Allowing such speculation is the only way to get some loops to software pipeline. On an in-order superscalar CPU such as the R8000, speculation is critical to achieving top performance on loops containing branches. To allow this speculation to be done more freely by the compiler, most exceptions are disabled by default on R8000 based systems.

Hardware Speculative Execution

For the R10000 CPU, however, the hardware itself performs speculative execution. Instructions can be executed out of order. The CPU guesses which way a branch will go, and speculatively executes the instructions that follow on the predicted path. Executing code equivalent to Example 5-28, the R10000 CPU is likely to predict that the branch will find x nonzero, and to speculatively execute the division before the test is complete. When x is zero, an exception results that would not normally occur in the program. The CPU dismisses exceptions caused by a speculative instruction without operating system intervention. Thus, most exceptions can be enabled by default in R10000-based systems.

Because of the hardware speculation in the R10000 CPU, software speculation by the compiler is less critical from a performance point of view. Moreover, software speculation can cause problems, because exceptions encountered on a code path generated by the compiler are not simply dismissed—unlike speculative exceptions created by the hardware. In the best case, the program wastes time handling software traps.

Controlling the Level of Speculation

For these reasons, when generating code for the R10000 CPU, the compiler by default only performs the safest speculative operations. Which operations it speculates on are controlled by the -TENV:X=n flag, where n has the following meanings, as described in the cc(1) , f77(1), or f90(1) man page:   


No speculative code movement.


Speculation that might cause IEEE-754 underflow and inexact exceptions.

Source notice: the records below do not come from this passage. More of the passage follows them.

-- pv_equiv track=rewrite | github.com/buskap/tp_clean_code | functions/functions.py | keyVerification
-- ===== SOURCE A (Python) =====
-- import string
--
-- def keyVerification(id):
--     """Verifie la validité de l'identifiant
--
--     Args:
--         id (str): l'id doit être de longueur 10 et contenir la clé en majuscule (A-Z) suivi des 9 chiffres de l'identifiant (ex: A123456789)
--
--     Returns:
--         Bool: True est retourné si l'identifiant correspond à la clé, false sinon
--     """
--     if(estValide(id)):
--         res = calculKey(id[1:])
--         while( res > 15 ):
--             res = calculKey(str(res))
--         key = id[0]
--         #Correspondance alphabetique
--         values = dict()
--         for index, letter in enumerate(string.ascii_uppercase):
--             values[letter] = index + 1
--
--         #Vérification de la validité de la clé
--         if( (values[key] == res+1) or ( res==0 and key == "Z") ):
--             return True
--
--     else:
--         return False
--
-- def calculKey( id ):
--     """Calcul la somme de des chiffres de l'id
--     Args:
--         id (str):
--     Returns:
--         int: retourne le resultat de la somme sous forme de int
--     """
--     if(len(id) > 1 ):
--         return int(id[0]) + calculKey( id[1:])
--     else:
--         return int(id)
--
-- def estValide(id):
--     """Verifie la validité du format de l'identifiant
--     Args:
--         id (str): String de longueur 10 contenant une clé : caractère alpha en majuscule en première position (A-Z) suivie d'une suite de 9 chiffres (identifiant)
--     Returns:
--         bool: True est retourné si l'id est valide, False sinon
--     """
--     if ( len (id) == 10):
--         key = id[0]
--         #Test de validité de la clé
--         if(key.isupper()):
--             #test que l'id est une suite de neuf chiffres
--             identifiant = id[1:]
--             for element in identifiant:
--                 try:
--                     int(element)
--                     break
--                 except:
--                     return False
--             return True
--         else:
--             return False
--     else:
--         return False
-- ===== SOURCE B (Python) =====
-- def keyVerification(id):
--     """Flat one-pass rewrite: format guard, arithmetic digit sum + arithmetic
--     reduction loop, and an ord()-based key comparison (no dict, no recursion).
--     Where A raises ValueError (well-started id with a later non-digit char),
--     this version simply treats the id as invalid and returns False.
--     Like A, it returns None (implicit) for a well-formed id whose key does not match."""
--     if len(id) != 10 or not ('A' <= id[0] <= 'Z') or not id[1:].isdigit():
--         return False
--     res = sum(ord(c) - ord('0') for c in id[1:])
--     while res > 15:
--         res = res // 10 + res % 10
--     if ord(id[0]) - ord('A') == res or (res == 0 and id[0] == 'Z'):
--         return True
-- ===== Notes on version B (the rewrite author's own statement) =====
-- stated objective: simpler
-- what changed: Collapses the three functions into one flat guard-and-return pass: the recursive calculKey becomes an arithmetic digit sum, the string-based reduction loop becomes res//10+res%10, and the 26-entry dict is replaced by an ord() comparison.
import Mathlib
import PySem
-- ===== VERDICT (by name: the statement is the Claim_ definition above) =====
theorem get_hex_sum_spec : Claim_equal_get_hex_sum := by
  intro arrays _ hpre
  obtain ⟨hne, hS⟩ := hpre
  unfold Spec_get_hex_sum get_hex_sum get_hex_sum_alt
  cases hmax : PySem.List.max? arrays (fun a => (a.length : Int)) with
  | none => exact absurd ((PySem.List.max?_eq_none_iff arrays _).mp hmax) hne
  | some m =>
    have hmem := PySem.List.max?_mem hmax
    have hmaxlen : ∀ a ∈ arrays, a.length ≤ m.length := by
      intro a ha
      have h := PySem.List.max?_isMax hmax a ha
      exact_mod_cast h
    have hLle : m.length ≤ (arrays.map List.length).foldl max 0 :=
      pv_mem_le_foldl_max _ 0 m.length (List.mem_map_of_mem hmem)
    have hS' : ∀ k : Nat, k ≤ m.length → 0 ≤ pvPrefVal arrays k :=
      fun k hk => hS k (le_trans hk hLle)
    simp only [pv_A_loop arrays m.length hS' m.length (le_refl _),
      pv_B_total arrays m.length hmaxlen 0, pv_B_loop, List.map_reverse, List.map_map]
    congr 1
    apply List.map_congr_left
    intro j hj
    have hjL : j < m.length := List.mem_range.mp hj
    simp only [Function.comp_apply]
    have hd0 : 0 ≤ pvPrefVal arrays (j + 1) / 16 ^ j % 16 :=
      Int.emod_nonneg _ (by norm_num)
    have hd16 : pvPrefVal arrays (j + 1) / 16 ^ j % 16 < 16 :=
      Int.emod_lt_of_pos _ (by norm_num)
    rw [pv_hexmap_eq _ hd0 hd16, zero_add,
      pv_digit_align (pvPrefVal arrays (j + 1)) (pvPrefVal arrays m.length) j
        (pv_prefVal_dvd arrays j m.length hjL)]
-- B drops groupby, the per-group id set and the cross-pair double loop: it walks the
-- snakes once in sorted-prefix order with a seen-set of (prefix, id) pairs and, for each
-- new pair, brute-force rescans the whole input for that snake's partners (objective: alternative).

-- shared helpers: snake['name'] / snake['id'] as their total forms (exact under Pre_, which
-- requires both keys to be present), and the grouping key name[:-2]
def pvLook (s : List (String × String)) (k : String) : String :=
  ((PySem.Dict.ofList s).get? k).getD ""

def pvKey (s : List (String × String)) : String :=
  PySem.Str.slice (pvLook s "name") none (some (-2))

def pvId (s : List (String × String)) : String :=
  pvLook s "id"

-- ===== PORT A =====
-- itertools.groupby(l, key): consecutive runs of equal key, ported by hand (exact for a list argument)
def pyGroupby {α κ : Type} [BEq κ] (key : α → κ) : List α → List (κ × List α)
  | [] => []
  | x :: xs =>
    (key x, x :: xs.takeWhile (fun y => key y == key x)) ::
      pyGroupby key (xs.dropWhile (fun y => key y == key x))
  termination_by l => l.length
  decreasing_by
    simp only [List.length_cons]
    exact Nat.lt_succ_of_le (List.length_dropWhile_le _ _)

def buildPartnerDict (snakes : List (List (String × String))) : List (String × List String) :=
  let sorted_snakes := PySem.List.sorted snakes pvKey
  let grouped_data := pyGroupby pvKey sorted_snakes
  let partners := grouped_data.foldl (fun partners kg =>
      let ids : PySem.Set String := PySem.Set.ofList (kg.2.map pvId)
      ids.foldl (fun p id1 =>
        ids.foldl (fun p2 id2 =>
          if id1 ≠ id2 then p2.insert id1 (p2.getD id1 [] ++ [id2]) else p2) p) partners)
    PySem.Dict.empty
  partners.items

-- ===== PORT B =====
-- the inner rescan of Source B: 'for t in snakes: if key(t)==k and id(t)!=id and id(t) not in out: out.append(id(t))'
def pvOut (snakes : List (List (String × String))) (k id : String) : List String :=
  snakes.foldl (fun out t =>
    if pvKey t == k && pvId t != id && !(out.contains (pvId t)) then out ++ [pvId t]
    else out) []

def buildPartnerDict_alt (snakes : List (List (String × String))) : List (String × List String) :=
  let res := (PySem.List.sorted snakes pvKey).foldl
    (fun (st : PySem.Set (String × String) × PySem.Dict String (List String)) s =>
      if PySem.Set.contains st.1 (pvKey s, pvId s) then st
      else
        let out := pvOut snakes (pvKey s) (pvId s)
        (PySem.Set.add st.1 (pvKey s, pvId s),
         if out ≠ [] then st.2.insert (pvId s) (st.2.getD (pvId s) [] ++ out) else st.2))
    (PySem.Set.empty, PySem.Dict.empty)
  res.2.items

-- ===== PRECONDITION & SPEC =====
-- Pre_ excludes (a) snakes missing a 'name' or 'id' key, on which A raises KeyError, and
-- (b) inputs where some name-prefix group has three or more distinct ids, on which A's
-- partner-list order is Python's nondeterministic set-iteration (hash) order — an
-- accidental, unmatchable value.
def Pre_buildPartnerDict (snakes : List (List (String × String))) : Prop :=
  (∀ s ∈ snakes, ((PySem.Dict.ofList s).get? "name").isSome ∧ ((PySem.Dict.ofList s).get? "id").isSome) ∧
  (∀ s ∈ snakes,
    (PySem.List.dedup ((snakes.filter (fun t => pvKey t == pvKey s)).map pvId)).length ≤ 2)
instance (snakes : List (List (String × String))) : Decidable (Pre_buildPartnerDict snakes) := by
  unfold Pre_buildPartnerDict; infer_instance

Speculation that might cause any IEEE-754 exceptions except zero-divide.


Speculation that might cause any IEEE-754 exceptions.


Speculation that might cause any exception including memory access.

The compiler generates code to disable software handling of any exception that is permitted by the -TENV:X flag.

The default is -TENV:X=1 for optimization levels of -O2 or below, and -TENV:X=2 for -O3 or -Ofast. Normally you should use the default values. Only when you have verified that the program never generates exceptions (see “Using Exception Profiling” in Chapter 4), should you use higher values, which sometimes provide a modest increase in performance.

A program that divides by zero in course of the execution is not correct and should be aborted with a divide by zero exception. Compiling such a program with -TENV:X=3 or -TENV:X=4 will continue execution after the division by zero, with the effect that NaN and Inf values will propagate through the calculations and show up in the results.

Division by zero generated by the compiler for optimization will be safely discarded under these circumstances and will not propagate. However, the compiler generated exceptions cannot be distinguished from the genuine program errors, which makes it diffucult to trap on the program errors (see “Understanding Treatment of Underflow Exceptions” in Chapter 4) when TENV:X=3 is used.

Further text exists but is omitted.